*** SOURCE MATERIAL ***
-- pv_equiv track=rewrite | github.com/Esteves31/ProjetoFinalGrafos | src/graph_utils.py | adjacentes_inc
-- ===== SOURCE A (Python) =====
-- def adjacentes_inc(v, nodes, I):
--     idx = nodes.index(v)
--     m = len(I[0])
--     viz = set()
--     for e in range(m):
--         if I[idx][e]:
--             for u_i, linha in enumerate(I):
--                 if u_i != idx and linha[e]:
--                     viz.add(nodes[u_i])
--     return list(viz)
-- ===== SOURCE B (Python) =====
-- def adjacentes_inc(v, nodes, I):
--     idx = nodes.index(v)
--     m = len(I[0])
--     viz = set()
--     for u_i, linha in enumerate(I):
--         if u_i != idx and any(I[idx][e] and linha[e] for e in range(m)):
--             viz.add(nodes[u_i])
--     return sorted(viz)
-- ===== Notes on version B (the rewrite author's own statement) =====
-- stated objective: alternative
-- what changed: A loops edge-major (for each edge incident to v, scan all rows, mutating a set); B loops node-major: one pass over the rows, keeping node u iff some edge column is nonzero in both v's row and u's row (a short-circuit any over the columns), and returns the neighbour set sorted (A's list(set) order is interpreter-dependent, so B emits one determinate order; outputs are compared as sets).
import Mathlib
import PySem

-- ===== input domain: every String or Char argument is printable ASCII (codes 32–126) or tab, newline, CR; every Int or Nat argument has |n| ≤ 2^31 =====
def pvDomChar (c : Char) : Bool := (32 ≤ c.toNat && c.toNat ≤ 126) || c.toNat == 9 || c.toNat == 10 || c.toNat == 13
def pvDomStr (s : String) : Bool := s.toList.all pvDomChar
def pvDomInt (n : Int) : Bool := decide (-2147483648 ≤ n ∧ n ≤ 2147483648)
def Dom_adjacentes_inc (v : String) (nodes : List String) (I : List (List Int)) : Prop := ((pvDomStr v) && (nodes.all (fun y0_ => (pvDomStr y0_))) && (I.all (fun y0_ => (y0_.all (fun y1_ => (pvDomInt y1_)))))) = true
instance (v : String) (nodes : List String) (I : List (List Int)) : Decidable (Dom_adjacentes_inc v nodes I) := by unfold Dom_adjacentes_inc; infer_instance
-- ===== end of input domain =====

-- B replaces A's edge-major nested loops (for each incident edge, scan all rows mutating a set) with a
-- single node-major pass: keep node u iff some column is nonzero in both v's row and u's row, and emit
-- the neighbour set sorted (A's list(set) order is interpreter-dependent; both ports render that
-- unordered return canonically sorted — outputs are compared as sets).

-- ===== PORT A =====
-- list(viz): CPython's set iteration order is unspecified (hash-seed-dependent), so the port renders
-- the returned set in canonical sorted order; the behavioural comparison for this task is as a set.
def adjacentes_inc (v : String) (nodes : List String) (I : List (List Int)) : List String :=
  match PySem.List.index? nodes v with
  | none => []   -- ValueError: v not in nodes (excluded by Pre_)
  | some idx =>
    match I with
    | [] => []   -- IndexError: I[0] of empty I (excluded by Pre_)
    | r0 :: _ =>
      -- m = len(I[0]) = r0.length; viz built edge-major exactly as A's nested loops
      let viz : PySem.Set String :=
        (List.range r0.length).foldl (fun viz e =>
          if (I.getD idx []).getD e 0 ≠ 0 then
            (PySem.List.enumerate I).foldl (fun viz p =>
              if p.1 ≠ (idx : Int) ∧ p.2.getD e 0 ≠ 0 then viz.add (nodes.getD p.1.toNat "")
              else viz) viz
          else viz) PySem.Set.empty
      PySem.List.sorted viz (fun x => x) false

-- ===== PORT B =====
-- 'for u_i, linha in enumerate(I): if u_i != idx and any(I[idx][e] and linha[e] for e in range(m)): viz.add(nodes[u_i])'
-- as structural recursion over the rows with the running index u and the set accumulator viz
def adjAltGo (nodes : List String) (idx : Nat) (I : List (List Int)) (m : Nat) :
    List (List Int) → Nat → PySem.Set String → PySem.Set String
  | [], _, viz => viz
  | linha :: rest, u, viz =>
      adjAltGo nodes idx I m rest (u + 1)
        (if u ≠ idx ∧ (List.range m).any
            (fun e => decide ((I.getD idx []).getD e 0 ≠ 0) && decide (linha.getD e 0 ≠ 0)) = true
         then viz.add (nodes.getD u "")
         else viz)

def adjacentes_inc_alt (v : String) (nodes : List String) (I : List (List Int)) : List String :=
  match PySem.List.index? nodes v, I with
  | some idx, r0 :: _ =>
      PySem.List.sorted (adjAltGo nodes idx I r0.length I 0 PySem.Set.empty) (fun x => x) false
  | _, _ => []   -- ValueError (v not in nodes) / IndexError (I[0] of empty I): excluded by Pre_

-- ===== PRECONDITION & SPEC =====
-- Pre_ is exactly where Python A returns: v found in nodes, I nonempty, and (when the edge loop runs,
-- i.e. len(I[0]) > 0) every index access A performs is in range: I[idx], I[idx][e] for e < m, and for
-- each e with I[idx][e] truthy, linha[e] for every row and nodes[u_i] for every matching row.
def Pre_adjacentes_inc (v : String) (nodes : List String) (I : List (List Int)) : Prop :=
  v ∈ nodes ∧ I ≠ [] ∧
  ((I.getD 0 []).length = 0 ∨
    ((PySem.List.index? nodes v).getD 0 < I.length ∧
     (I.getD 0 []).length ≤ (I.getD ((PySem.List.index? nodes v).getD 0) []).length ∧
     ((List.range (I.getD 0 []).length).all (fun e =>
        ((I.getD ((PySem.List.index? nodes v).getD 0) []).getD e 0 == 0) ||
        (List.range I.length).all (fun u =>
          (u == (PySem.List.index? nodes v).getD 0) ||
          (decide (e < (I.getD u []).length) &&
           (((I.getD u []).getD e 0 == 0) || decide (u < nodes.length)))))) = true))
instance (v : String) (nodes : List String) (I : List (List Int)) : Decidable (Pre_adjacentes_inc v nodes I) := by unfold Pre_adjacentes_inc; infer_instance

def pvWitness_adjacentes_inc : String × List String × List (List Int) := ("a", ["a", "b"], [[1], [1]])

def Spec_adjacentes_inc (v : String) (nodes : List String) (I : List (List Int)) (out : List String) : Prop := out = adjacentes_inc_alt v nodes I
instance (v : String) (nodes : List String) (I : List (List Int)) (out : List String) : Decidable (Spec_adjacentes_inc v nodes I out) := by unfold Spec_adjacentes_inc; infer_instance

-- ===== CLAIM (what is proved, stated in full; the proofs are below) =====
def Claim_equal_adjacentes_inc : Prop := ∀ (v : String) (nodes : List String) (I : List (List Int)), Dom_adjacentes_inc v nodes I → Pre_adjacentes_inc v nodes I → Spec_adjacentes_inc v nodes I (adjacentes_inc v nodes I)

-- ===== LEMMAS AND PROOFS =====

-- membership in a foldl that conditionally adds to a PySem.Set (used for port A's loops)
theorem pv_mem_foldl {β : Type} (step : PySem.Set String → β → PySem.Set String)
    (P : β → String → Prop)
    (hstep : ∀ s b x, x ∈ step s b ↔ x ∈ s ∨ P b x) :
    ∀ (l : List β) (s0 : PySem.Set String) (x : String),
      x ∈ l.foldl step s0 ↔ x ∈ s0 ∨ ∃ b ∈ l, P b x := by
  intro l
  induction l with
  | nil => simp
  | cons b t ih =>
      intro s0 x
      simp only [List.foldl_cons, ih, hstep, List.mem_cons]
      constructor
      · rintro ((h | h) | ⟨b', hb', hP⟩)
        exacts [Or.inl h, Or.inr ⟨b, Or.inl rfl, h⟩, Or.inr ⟨b', Or.inr hb', hP⟩]
      · rintro (h | ⟨b', (rfl | hb'), hP⟩)
        exacts [Or.inl (Or.inl h), Or.inl (Or.inr hP), Or.inr ⟨b', hb', hP⟩]

theorem pv_nodup_foldl {β : Type} (step : PySem.Set String → β → PySem.Set String)
    (hstep : ∀ (s : PySem.Set String) (b : β), s.Nodup → (step s b).Nodup) :
    ∀ (l : List β) (s0 : PySem.Set String), s0.Nodup → (l.foldl step s0).Nodup := by
  intro l
  induction l with
  | nil => intro s0 h; simpa using h
  | cons b t ih => intro s0 h; exact ih _ (hstep _ _ h)

-- one conditional-add step: membership
theorem pv_mem_step (c : Prop) [Decidable c] (s : PySem.Set String) (a z : String) :
    (z ∈ if c then s.add a else s) ↔ z ∈ s ∨ (c ∧ a = z) := by
  split_ifs with h
  · rw [PySem.Set.mem_add]
    constructor
    · rintro (h1 | h1)
      · exact Or.inl h1
      · exact Or.inr ⟨h, h1.symm⟩
    · rintro (h1 | ⟨_, h1⟩)
      · exact Or.inl h1
      · exact Or.inr h1.symm
  · constructor
    · exact Or.inl
    · rintro (h1 | ⟨h1, _⟩)
      · exact h1
      · exact absurd h1 h

-- one conditional-add step: nodup
theorem pv_nodup_step (c : Prop) [Decidable c] (s : PySem.Set String) (a : String)
    (hs : s.Nodup) : (if c then s.add a else s).Nodup := by
  split_ifs
  · exact PySem.Set.nodup_add _ _ hs
  · exact hs

-- membership in B's recursive pass
theorem pv_memB_go (nodes : List String) (idx : Nat) (I : List (List Int)) (m : Nat) :
    ∀ (l : List (List Int)) (u : Nat) (viz : PySem.Set String) (x : String),
      x ∈ adjAltGo nodes idx I m l u viz ↔
        x ∈ viz ∨ ∃ (j : Nat) (_ : j < l.length),
          ((u + j ≠ idx ∧ (List.range m).any
              (fun e => decide ((I.getD idx []).getD e 0 ≠ 0) && decide ((l.getD j []).getD e 0 ≠ 0)) = true) ∧
            nodes.getD (u + j) "" = x) := by
  intro l
  induction l with
  | nil => simp [adjAltGo]
  | cons linha rest ih =>
      intro u viz x
      rw [adjAltGo, ih, pv_mem_step]
      constructor
      · rintro ((h | h) | ⟨j, hj, hP⟩)
        · exact Or.inl h
        · exact Or.inr ⟨0, by simp, by simpa using h⟩
        · refine Or.inr ⟨j + 1, by simpa using hj, ?_⟩
          simpa [Nat.add_comm, Nat.add_left_comm, Nat.add_assoc] using hP
      · rintro (h | ⟨j, hj, hP⟩)
        · exact Or.inl (Or.inl h)
        · cases j with
          | zero => exact Or.inl (Or.inr (by simpa using hP))
          | succ j =>
              exact Or.inr ⟨j, by simpa using hj,
                by simpa [Nat.add_comm, Nat.add_left_comm, Nat.add_assoc] using hP⟩

theorem pv_nodupB_go (nodes : List String) (idx : Nat) (I : List (List Int)) (m : Nat) :
    ∀ (l : List (List Int)) (u : Nat) (viz : PySem.Set String),
      viz.Nodup → (adjAltGo nodes idx I m l u viz).Nodup := by
  intro l
  induction l with
  | nil => intro u viz h; simpa [adjAltGo] using h
  | cons linha rest ih =>
      intro u viz h
      exact ih _ _ (pv_nodup_step _ _ _ h)

-- the two ports agree on EVERY input (Pre_ only marks where the Pythons return)
theorem pv_eq (v : String) (nodes : List String) (I : List (List Int)) :
    adjacentes_inc v nodes I = adjacentes_inc_alt v nodes I := by
  unfold adjacentes_inc adjacentes_inc_alt
  cases hidx : PySem.List.index? nodes v with
  | none => cases I <;> rfl
  | some idx =>
    cases I with
    | nil => rfl
    | cons r0 rest =>
      simp only
      apply PySem.List.sorted_eq_sorted_of_perm _ _ _ (fun a b h => h)
      set I' := r0 :: rest with hI'
      have memA : ∀ x, x ∈ (List.range r0.length).foldl (fun viz e =>
            if (I'.getD idx []).getD e 0 ≠ 0 then
              (PySem.List.enumerate I').foldl (fun viz p =>
                if p.1 ≠ (idx : Int) ∧ p.2.getD e 0 ≠ 0 then viz.add (nodes.getD p.1.toNat "")
                else viz) viz
            else viz) PySem.Set.empty ↔
          ∃ e ∈ List.range r0.length, (I'.getD idx []).getD e 0 ≠ 0 ∧
            ∃ p ∈ PySem.List.enumerate I', (p.1 ≠ (idx : Int) ∧ p.2.getD e 0 ≠ 0) ∧
              nodes.getD p.1.toNat "" = x := by
        intro x
        rw [pv_mem_foldl _ (fun e x => (I'.getD idx []).getD e 0 ≠ 0 ∧
              ∃ p ∈ PySem.List.enumerate I', (p.1 ≠ (idx : Int) ∧ p.2.getD e 0 ≠ 0) ∧
                nodes.getD p.1.toNat "" = x)]
        · simp [PySem.Set.empty]
        · intro s e y
          by_cases hc : (I'.getD idx []).getD e 0 ≠ 0
          · rw [if_pos hc]
            rw [pv_mem_foldl _ (fun p y => (p.1 ≠ (idx : Int) ∧ p.2.getD e 0 ≠ 0) ∧
                  nodes.getD p.1.toNat "" = y)
                (fun s' p z => pv_mem_step _ s' (nodes.getD p.1.toNat "") z)]
            constructor
            · rintro (h | h)
              exacts [Or.inl h, Or.inr ⟨hc, h⟩]
            · rintro (h | ⟨_, h⟩)
              exacts [Or.inl h, Or.inr h]
          · rw [if_neg hc]
            constructor
            · exact Or.inl
            · rintro (h | ⟨h, _⟩)
              · exact h
              · exact absurd h hc
      have ndA := pv_nodup_foldl (fun viz e =>
            if (I'.getD idx []).getD e 0 ≠ 0 then
              (PySem.List.enumerate I').foldl (fun viz p =>
                if p.1 ≠ (idx : Int) ∧ p.2.getD e 0 ≠ 0 then viz.add (nodes.getD p.1.toNat "")
                else viz) viz
            else viz)
        (fun s e hs => by
          by_cases hc : (I'.getD idx []).getD e 0 ≠ 0
          · simp only [if_pos hc]
            exact pv_nodup_foldl _
              (fun s' p hs' => pv_nodup_step _ s' (nodes.getD p.1.toNat "") hs') _ _ hs
          · simp only [if_neg hc]; exact hs)
        (List.range r0.length) PySem.Set.empty (by simp [PySem.Set.empty])
      have ndB := pv_nodupB_go nodes idx I' r0.length I' 0 PySem.Set.empty
        (by simp [PySem.Set.empty])
      rw [List.perm_ext_iff_of_nodup ndA ndB]
      intro x
      rw [memA, pv_memB_go]
      simp only [PySem.Set.empty, List.not_mem_nil, false_or, Nat.zero_add]
      constructor
      · rintro ⟨e, he, hv, p, hp, ⟨hne, hval⟩, hname⟩
        rw [PySem.List.mem_enumerate_iff] at hp
        obtain ⟨k, hk, rfl⟩ := hp
        simp only [Int.zero_add, Int.toNat_natCast] at hname ⊢
        refine ⟨k, hk, ⟨?_, ?_⟩, ?_⟩
        · intro hcon; exact hne (by simp [hcon])
        · rw [List.any_eq_true]
          refine ⟨e, he, ?_⟩
          simp only [Bool.and_eq_true, decide_eq_true_eq]
          refine ⟨hv, ?_⟩
          simpa [List.getD_eq_getElem?_getD, hk] using hval
        · simpa using hname
      · rintro ⟨j, hj, ⟨hne, hany⟩, hname⟩
        rw [List.any_eq_true] at hany
        obtain ⟨e, he, hval⟩ := hany
        simp only [Bool.and_eq_true, decide_eq_true_eq] at hval
        refine ⟨e, he, hval.1, ((j : Int), I'[j]), ?_, ⟨?_, ?_⟩, ?_⟩
        · rw [PySem.List.mem_enumerate_iff]; exact ⟨j, hj, by simp⟩
        · simpa using fun hcon => hne (by exact_mod_cast hcon)
        · simpa [List.getD_eq_getElem?_getD, hj] using hval.2
        · simpa using hname

-- ===== VERDICT (by name: the statement is the Claim_ definition above) =====
theorem adjacentes_inc_spec : Claim_equal_adjacentes_inc := by
  intro v nodes I _ _
  unfold Spec_adjacentes_inc
  exact pv_eq v nodes I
*** End of SOURCE MATERIAL ***
→ **WHAT IS BEING ASKED**
Your answer should be one number: the count of lines in the data above that include the word "where".

→ **RESULT OF THE TASK**
2